Given the material below, output exactly the lines from the line with "rw [List.map_map]" to the line with "exact Finset.sum_congr rfl", both ends included, and no other lines.

Dataset records -
- - -
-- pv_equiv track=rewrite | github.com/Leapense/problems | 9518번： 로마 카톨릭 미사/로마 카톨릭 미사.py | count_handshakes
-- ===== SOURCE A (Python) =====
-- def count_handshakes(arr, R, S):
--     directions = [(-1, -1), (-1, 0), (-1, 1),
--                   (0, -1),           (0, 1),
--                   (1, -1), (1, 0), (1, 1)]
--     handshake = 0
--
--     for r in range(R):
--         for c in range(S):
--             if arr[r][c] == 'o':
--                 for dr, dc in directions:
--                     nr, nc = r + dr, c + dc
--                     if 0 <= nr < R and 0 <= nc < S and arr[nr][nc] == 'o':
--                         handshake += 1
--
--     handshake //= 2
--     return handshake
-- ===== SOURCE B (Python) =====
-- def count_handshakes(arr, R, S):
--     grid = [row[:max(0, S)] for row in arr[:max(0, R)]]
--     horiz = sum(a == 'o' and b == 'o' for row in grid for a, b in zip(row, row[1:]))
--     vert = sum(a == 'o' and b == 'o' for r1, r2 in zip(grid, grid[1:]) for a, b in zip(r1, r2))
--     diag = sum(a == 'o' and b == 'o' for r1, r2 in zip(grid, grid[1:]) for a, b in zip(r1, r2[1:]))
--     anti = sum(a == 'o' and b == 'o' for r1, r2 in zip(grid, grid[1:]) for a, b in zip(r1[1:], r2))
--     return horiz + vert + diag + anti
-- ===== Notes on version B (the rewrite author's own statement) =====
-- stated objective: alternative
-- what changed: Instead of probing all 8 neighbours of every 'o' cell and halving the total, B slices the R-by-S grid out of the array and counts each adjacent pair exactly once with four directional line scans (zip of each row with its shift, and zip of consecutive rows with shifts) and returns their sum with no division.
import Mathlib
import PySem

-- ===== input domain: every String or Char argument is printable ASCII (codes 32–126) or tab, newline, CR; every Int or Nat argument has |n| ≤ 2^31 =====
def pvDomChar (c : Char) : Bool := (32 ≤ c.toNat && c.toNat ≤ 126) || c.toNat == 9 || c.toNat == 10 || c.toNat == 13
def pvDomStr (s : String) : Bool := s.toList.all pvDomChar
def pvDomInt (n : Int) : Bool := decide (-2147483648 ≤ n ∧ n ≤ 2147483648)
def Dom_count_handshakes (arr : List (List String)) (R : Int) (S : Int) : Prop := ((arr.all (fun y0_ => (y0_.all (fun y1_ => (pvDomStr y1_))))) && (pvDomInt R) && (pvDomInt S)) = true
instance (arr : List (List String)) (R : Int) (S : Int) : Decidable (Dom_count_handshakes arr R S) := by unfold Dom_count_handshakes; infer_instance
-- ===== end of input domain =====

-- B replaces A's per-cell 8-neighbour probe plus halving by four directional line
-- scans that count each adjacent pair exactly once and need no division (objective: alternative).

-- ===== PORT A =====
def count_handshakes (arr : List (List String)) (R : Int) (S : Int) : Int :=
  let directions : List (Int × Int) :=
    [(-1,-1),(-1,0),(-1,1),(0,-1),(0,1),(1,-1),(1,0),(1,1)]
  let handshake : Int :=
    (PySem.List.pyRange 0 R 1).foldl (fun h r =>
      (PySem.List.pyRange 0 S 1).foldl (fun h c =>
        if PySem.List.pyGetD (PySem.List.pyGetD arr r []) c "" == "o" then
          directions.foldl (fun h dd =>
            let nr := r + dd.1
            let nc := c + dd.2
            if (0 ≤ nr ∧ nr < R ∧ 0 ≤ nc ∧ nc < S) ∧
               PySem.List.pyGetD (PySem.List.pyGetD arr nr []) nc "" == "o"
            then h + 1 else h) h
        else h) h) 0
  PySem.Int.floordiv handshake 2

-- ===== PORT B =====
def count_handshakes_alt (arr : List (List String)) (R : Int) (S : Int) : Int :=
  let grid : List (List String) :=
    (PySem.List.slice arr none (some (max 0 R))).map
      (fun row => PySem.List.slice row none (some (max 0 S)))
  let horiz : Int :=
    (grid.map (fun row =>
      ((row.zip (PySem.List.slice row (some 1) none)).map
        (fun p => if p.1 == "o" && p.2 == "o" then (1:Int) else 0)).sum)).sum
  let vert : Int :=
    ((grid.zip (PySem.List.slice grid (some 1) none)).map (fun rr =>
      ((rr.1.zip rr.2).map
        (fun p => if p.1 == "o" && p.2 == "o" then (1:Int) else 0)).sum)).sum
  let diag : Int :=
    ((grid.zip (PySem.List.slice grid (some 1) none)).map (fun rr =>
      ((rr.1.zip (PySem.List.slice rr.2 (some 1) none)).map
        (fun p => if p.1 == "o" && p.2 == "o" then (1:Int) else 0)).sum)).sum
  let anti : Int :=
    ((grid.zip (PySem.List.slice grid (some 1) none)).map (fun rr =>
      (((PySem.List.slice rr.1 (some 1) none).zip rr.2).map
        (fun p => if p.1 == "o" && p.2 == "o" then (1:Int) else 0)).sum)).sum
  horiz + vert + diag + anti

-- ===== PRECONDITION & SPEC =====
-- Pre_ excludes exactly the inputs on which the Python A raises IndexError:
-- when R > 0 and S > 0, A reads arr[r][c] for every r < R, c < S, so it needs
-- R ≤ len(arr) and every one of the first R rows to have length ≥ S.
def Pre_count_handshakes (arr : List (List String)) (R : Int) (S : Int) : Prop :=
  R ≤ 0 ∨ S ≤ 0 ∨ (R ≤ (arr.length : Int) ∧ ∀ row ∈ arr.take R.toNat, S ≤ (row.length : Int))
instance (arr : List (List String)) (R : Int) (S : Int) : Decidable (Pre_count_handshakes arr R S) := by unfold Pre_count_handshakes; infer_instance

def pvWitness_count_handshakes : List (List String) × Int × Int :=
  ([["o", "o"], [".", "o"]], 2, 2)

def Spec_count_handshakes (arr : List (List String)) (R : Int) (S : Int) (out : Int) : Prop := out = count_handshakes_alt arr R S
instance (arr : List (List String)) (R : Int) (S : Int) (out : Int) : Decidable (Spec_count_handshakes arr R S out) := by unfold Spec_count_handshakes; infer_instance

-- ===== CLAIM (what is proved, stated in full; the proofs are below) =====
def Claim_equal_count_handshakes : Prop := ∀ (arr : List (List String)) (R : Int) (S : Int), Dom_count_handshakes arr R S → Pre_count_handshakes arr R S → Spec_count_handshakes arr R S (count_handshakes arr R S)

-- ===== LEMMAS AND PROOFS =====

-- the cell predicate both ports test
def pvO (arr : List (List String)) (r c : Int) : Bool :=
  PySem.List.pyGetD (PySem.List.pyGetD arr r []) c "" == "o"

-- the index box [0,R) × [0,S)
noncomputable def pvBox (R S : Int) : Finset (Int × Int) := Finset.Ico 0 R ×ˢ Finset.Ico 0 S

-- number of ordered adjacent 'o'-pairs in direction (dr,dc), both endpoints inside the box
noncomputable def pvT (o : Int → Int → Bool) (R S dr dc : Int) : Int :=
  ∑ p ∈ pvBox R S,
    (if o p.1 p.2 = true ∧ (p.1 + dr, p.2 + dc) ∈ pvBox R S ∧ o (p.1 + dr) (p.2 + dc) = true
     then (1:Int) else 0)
- - -
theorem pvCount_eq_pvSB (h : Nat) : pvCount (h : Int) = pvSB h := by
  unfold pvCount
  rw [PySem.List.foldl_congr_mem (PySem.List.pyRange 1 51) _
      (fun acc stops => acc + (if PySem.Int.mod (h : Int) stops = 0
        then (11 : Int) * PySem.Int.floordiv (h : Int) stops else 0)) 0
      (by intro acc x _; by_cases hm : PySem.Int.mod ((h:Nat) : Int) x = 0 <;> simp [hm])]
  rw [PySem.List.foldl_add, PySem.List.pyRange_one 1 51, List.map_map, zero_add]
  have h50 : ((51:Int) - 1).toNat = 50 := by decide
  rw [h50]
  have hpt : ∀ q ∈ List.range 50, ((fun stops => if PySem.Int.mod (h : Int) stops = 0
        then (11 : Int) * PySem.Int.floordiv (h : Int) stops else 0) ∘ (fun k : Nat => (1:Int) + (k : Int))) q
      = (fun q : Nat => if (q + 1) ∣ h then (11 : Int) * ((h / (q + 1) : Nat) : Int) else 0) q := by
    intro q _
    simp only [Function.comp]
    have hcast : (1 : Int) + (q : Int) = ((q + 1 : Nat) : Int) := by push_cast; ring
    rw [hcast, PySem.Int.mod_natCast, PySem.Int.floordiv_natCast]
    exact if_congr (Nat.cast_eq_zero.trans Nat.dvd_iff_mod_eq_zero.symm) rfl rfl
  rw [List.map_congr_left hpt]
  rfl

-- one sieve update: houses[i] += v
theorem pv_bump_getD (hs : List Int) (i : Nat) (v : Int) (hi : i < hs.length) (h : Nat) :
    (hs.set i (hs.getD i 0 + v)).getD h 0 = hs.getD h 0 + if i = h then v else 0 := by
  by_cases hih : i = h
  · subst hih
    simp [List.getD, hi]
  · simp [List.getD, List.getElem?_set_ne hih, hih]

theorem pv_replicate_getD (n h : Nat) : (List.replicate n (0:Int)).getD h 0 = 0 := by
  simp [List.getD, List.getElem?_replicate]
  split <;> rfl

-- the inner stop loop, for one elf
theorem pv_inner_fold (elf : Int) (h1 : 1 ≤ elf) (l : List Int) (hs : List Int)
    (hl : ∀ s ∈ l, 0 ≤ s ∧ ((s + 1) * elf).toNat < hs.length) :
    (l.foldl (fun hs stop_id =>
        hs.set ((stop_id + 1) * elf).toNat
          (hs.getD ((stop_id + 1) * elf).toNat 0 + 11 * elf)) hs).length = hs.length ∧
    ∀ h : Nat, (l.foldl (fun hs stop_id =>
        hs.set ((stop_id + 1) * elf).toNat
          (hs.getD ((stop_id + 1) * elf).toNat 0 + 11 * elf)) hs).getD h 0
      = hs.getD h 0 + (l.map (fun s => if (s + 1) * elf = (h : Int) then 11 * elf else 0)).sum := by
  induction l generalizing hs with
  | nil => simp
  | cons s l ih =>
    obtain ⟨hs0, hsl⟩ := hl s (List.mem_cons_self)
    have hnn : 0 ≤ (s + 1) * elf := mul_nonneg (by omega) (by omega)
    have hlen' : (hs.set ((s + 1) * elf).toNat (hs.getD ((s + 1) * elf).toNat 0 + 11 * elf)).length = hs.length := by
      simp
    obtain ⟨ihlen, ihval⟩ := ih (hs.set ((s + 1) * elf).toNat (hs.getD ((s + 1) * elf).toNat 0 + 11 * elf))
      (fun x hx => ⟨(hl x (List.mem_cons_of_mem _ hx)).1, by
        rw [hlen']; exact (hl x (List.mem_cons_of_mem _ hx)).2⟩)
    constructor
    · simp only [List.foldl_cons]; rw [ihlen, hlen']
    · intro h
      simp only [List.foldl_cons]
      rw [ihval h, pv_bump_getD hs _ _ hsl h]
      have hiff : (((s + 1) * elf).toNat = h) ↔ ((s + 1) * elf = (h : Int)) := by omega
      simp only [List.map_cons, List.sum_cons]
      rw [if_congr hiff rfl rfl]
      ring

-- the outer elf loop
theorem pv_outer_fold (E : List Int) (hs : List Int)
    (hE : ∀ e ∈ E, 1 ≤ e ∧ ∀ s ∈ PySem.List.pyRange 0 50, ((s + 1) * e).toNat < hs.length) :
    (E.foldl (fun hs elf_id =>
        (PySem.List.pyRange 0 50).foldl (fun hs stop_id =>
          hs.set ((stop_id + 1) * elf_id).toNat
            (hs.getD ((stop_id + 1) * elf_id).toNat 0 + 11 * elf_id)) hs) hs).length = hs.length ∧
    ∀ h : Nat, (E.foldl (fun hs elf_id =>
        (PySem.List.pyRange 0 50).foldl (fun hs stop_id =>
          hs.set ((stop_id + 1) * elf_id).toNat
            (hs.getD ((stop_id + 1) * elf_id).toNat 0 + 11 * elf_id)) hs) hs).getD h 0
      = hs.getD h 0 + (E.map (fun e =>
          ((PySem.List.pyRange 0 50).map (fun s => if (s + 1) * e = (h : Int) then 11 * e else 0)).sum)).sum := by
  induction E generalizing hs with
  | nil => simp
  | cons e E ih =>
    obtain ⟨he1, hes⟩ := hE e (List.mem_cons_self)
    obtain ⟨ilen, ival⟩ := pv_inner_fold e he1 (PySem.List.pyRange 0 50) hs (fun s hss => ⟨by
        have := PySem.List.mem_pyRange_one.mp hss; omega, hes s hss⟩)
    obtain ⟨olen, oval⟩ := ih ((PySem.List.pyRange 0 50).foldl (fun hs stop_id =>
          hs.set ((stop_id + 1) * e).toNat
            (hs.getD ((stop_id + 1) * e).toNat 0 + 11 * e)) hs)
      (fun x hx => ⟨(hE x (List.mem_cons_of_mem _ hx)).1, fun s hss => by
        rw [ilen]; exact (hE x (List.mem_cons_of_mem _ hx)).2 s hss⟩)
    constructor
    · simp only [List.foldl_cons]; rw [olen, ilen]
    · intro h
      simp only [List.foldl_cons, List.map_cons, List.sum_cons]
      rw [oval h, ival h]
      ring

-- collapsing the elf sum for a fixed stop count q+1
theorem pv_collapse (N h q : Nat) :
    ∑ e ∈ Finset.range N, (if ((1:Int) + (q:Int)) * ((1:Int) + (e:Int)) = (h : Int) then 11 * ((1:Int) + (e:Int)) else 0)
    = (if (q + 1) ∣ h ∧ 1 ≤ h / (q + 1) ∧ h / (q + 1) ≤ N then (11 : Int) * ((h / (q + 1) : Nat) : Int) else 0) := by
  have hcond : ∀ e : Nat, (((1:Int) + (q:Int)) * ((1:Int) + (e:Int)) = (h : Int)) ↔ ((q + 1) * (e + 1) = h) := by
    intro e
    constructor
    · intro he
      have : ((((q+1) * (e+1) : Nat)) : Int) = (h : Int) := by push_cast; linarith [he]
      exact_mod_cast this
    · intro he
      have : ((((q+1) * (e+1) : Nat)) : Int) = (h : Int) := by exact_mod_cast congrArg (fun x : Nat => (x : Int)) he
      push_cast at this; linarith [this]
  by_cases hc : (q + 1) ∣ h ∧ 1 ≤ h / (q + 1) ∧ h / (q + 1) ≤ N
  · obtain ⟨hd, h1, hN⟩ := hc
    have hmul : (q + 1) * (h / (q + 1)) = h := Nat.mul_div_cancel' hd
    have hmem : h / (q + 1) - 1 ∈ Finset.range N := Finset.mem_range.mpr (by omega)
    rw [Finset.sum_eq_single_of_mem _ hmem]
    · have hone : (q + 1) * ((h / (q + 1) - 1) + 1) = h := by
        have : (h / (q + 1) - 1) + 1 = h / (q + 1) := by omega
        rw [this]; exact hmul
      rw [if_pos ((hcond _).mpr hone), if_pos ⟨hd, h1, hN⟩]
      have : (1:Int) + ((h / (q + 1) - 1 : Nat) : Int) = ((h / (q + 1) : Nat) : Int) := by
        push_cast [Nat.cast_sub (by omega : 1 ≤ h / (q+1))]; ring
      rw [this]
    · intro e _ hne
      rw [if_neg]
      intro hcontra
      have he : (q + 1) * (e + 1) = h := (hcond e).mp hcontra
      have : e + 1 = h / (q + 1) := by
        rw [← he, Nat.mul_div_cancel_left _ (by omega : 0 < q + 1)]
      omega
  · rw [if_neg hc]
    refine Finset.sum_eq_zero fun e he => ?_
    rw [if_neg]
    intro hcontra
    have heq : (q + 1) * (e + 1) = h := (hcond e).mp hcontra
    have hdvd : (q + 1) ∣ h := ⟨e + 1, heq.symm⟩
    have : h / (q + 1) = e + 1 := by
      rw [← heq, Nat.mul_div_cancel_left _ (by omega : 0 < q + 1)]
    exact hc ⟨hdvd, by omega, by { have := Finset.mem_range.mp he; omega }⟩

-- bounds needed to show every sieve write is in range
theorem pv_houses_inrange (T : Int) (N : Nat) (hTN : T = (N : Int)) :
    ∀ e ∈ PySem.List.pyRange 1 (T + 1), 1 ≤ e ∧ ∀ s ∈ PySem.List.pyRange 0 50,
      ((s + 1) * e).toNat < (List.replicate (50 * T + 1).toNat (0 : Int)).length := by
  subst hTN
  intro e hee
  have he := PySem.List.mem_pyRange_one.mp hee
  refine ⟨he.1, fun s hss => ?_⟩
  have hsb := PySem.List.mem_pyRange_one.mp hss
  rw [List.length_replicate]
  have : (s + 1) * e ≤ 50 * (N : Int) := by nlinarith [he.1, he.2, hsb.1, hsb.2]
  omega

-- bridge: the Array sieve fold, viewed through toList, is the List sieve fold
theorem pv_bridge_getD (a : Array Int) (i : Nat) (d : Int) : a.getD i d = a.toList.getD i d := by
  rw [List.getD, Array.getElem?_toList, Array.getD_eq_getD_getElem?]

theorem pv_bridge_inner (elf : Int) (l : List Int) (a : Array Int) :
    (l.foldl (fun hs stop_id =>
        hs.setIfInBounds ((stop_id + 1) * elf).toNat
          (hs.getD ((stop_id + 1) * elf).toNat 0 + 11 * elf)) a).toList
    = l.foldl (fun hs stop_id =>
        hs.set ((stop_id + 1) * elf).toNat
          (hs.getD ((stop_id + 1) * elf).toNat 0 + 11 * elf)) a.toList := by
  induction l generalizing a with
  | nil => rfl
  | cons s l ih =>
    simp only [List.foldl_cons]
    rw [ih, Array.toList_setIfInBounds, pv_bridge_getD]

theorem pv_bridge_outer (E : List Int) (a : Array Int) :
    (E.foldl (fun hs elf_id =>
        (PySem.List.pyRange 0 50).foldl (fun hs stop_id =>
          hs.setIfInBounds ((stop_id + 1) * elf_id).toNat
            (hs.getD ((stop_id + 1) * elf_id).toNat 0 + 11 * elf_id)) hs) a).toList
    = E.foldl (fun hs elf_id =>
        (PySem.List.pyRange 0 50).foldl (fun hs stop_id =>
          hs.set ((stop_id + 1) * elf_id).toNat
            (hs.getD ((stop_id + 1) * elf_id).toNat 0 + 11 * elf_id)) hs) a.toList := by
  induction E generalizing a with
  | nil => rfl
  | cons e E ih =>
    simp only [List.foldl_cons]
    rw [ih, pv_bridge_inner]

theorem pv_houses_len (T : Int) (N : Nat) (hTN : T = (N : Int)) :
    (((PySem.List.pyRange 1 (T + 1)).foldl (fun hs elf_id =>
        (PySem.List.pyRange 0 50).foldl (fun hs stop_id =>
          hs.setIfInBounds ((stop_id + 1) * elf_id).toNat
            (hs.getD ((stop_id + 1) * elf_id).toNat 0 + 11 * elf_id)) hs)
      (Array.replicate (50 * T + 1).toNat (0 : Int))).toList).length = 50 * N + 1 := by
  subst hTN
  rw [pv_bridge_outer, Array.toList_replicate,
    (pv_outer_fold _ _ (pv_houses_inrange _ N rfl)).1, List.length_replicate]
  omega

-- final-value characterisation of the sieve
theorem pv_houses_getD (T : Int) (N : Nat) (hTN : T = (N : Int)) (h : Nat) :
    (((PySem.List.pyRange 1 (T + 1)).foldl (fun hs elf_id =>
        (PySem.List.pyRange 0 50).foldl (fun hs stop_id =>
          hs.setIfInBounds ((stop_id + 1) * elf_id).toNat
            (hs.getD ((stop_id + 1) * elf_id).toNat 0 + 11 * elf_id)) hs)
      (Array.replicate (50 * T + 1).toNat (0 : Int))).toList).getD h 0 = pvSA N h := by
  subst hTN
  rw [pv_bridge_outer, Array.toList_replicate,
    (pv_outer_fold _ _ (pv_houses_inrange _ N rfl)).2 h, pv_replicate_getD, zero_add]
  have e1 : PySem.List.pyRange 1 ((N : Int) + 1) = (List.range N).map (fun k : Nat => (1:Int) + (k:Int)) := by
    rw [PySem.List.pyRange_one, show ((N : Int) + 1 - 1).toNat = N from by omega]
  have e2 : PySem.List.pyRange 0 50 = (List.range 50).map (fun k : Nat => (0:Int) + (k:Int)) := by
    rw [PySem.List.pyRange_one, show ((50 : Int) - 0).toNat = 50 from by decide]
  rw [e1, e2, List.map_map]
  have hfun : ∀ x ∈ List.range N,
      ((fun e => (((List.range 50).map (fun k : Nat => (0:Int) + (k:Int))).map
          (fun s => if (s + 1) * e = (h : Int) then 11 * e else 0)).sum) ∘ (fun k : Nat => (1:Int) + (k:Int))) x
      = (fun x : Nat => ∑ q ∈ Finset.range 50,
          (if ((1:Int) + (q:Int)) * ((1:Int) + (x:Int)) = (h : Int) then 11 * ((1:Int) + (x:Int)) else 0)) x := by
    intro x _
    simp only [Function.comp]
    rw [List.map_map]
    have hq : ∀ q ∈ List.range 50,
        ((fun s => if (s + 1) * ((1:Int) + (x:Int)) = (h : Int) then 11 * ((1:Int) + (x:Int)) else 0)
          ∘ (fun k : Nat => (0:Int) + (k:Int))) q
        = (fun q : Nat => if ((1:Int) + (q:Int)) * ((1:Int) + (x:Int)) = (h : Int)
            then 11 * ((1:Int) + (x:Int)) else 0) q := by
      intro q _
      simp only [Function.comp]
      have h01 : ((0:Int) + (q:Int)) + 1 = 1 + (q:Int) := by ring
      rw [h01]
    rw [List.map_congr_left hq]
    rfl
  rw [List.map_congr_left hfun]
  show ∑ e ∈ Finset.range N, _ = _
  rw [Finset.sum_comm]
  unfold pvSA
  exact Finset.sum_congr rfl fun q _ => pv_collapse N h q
- - -
Exercise output -
    rw [List.map_map]
    have hq : ∀ q ∈ List.range 50,
        ((fun s => if (s + 1) * ((1:Int) + (x:Int)) = (h : Int) then 11 * ((1:Int) + (x:Int)) else 0)
          ∘ (fun k : Nat => (0:Int) + (k:Int))) q
        = (fun q : Nat => if ((1:Int) + (q:Int)) * ((1:Int) + (x:Int)) = (h : Int)
            then 11 * ((1:Int) + (x:Int)) else 0) q := by
      intro q _
      simp only [Function.comp]
      have h01 : ((0:Int) + (q:Int)) + 1 = 1 + (q:Int) := by ring
      rw [h01]
    rw [List.map_congr_left hq]
    rfl
  rw [List.map_congr_left hfun]
  show ∑ e ∈ Finset.range N, _ = _
  rw [Finset.sum_comm]
  unfold pvSA
  exact Finset.sum_congr rfl fun q _ => pv_collapse N h q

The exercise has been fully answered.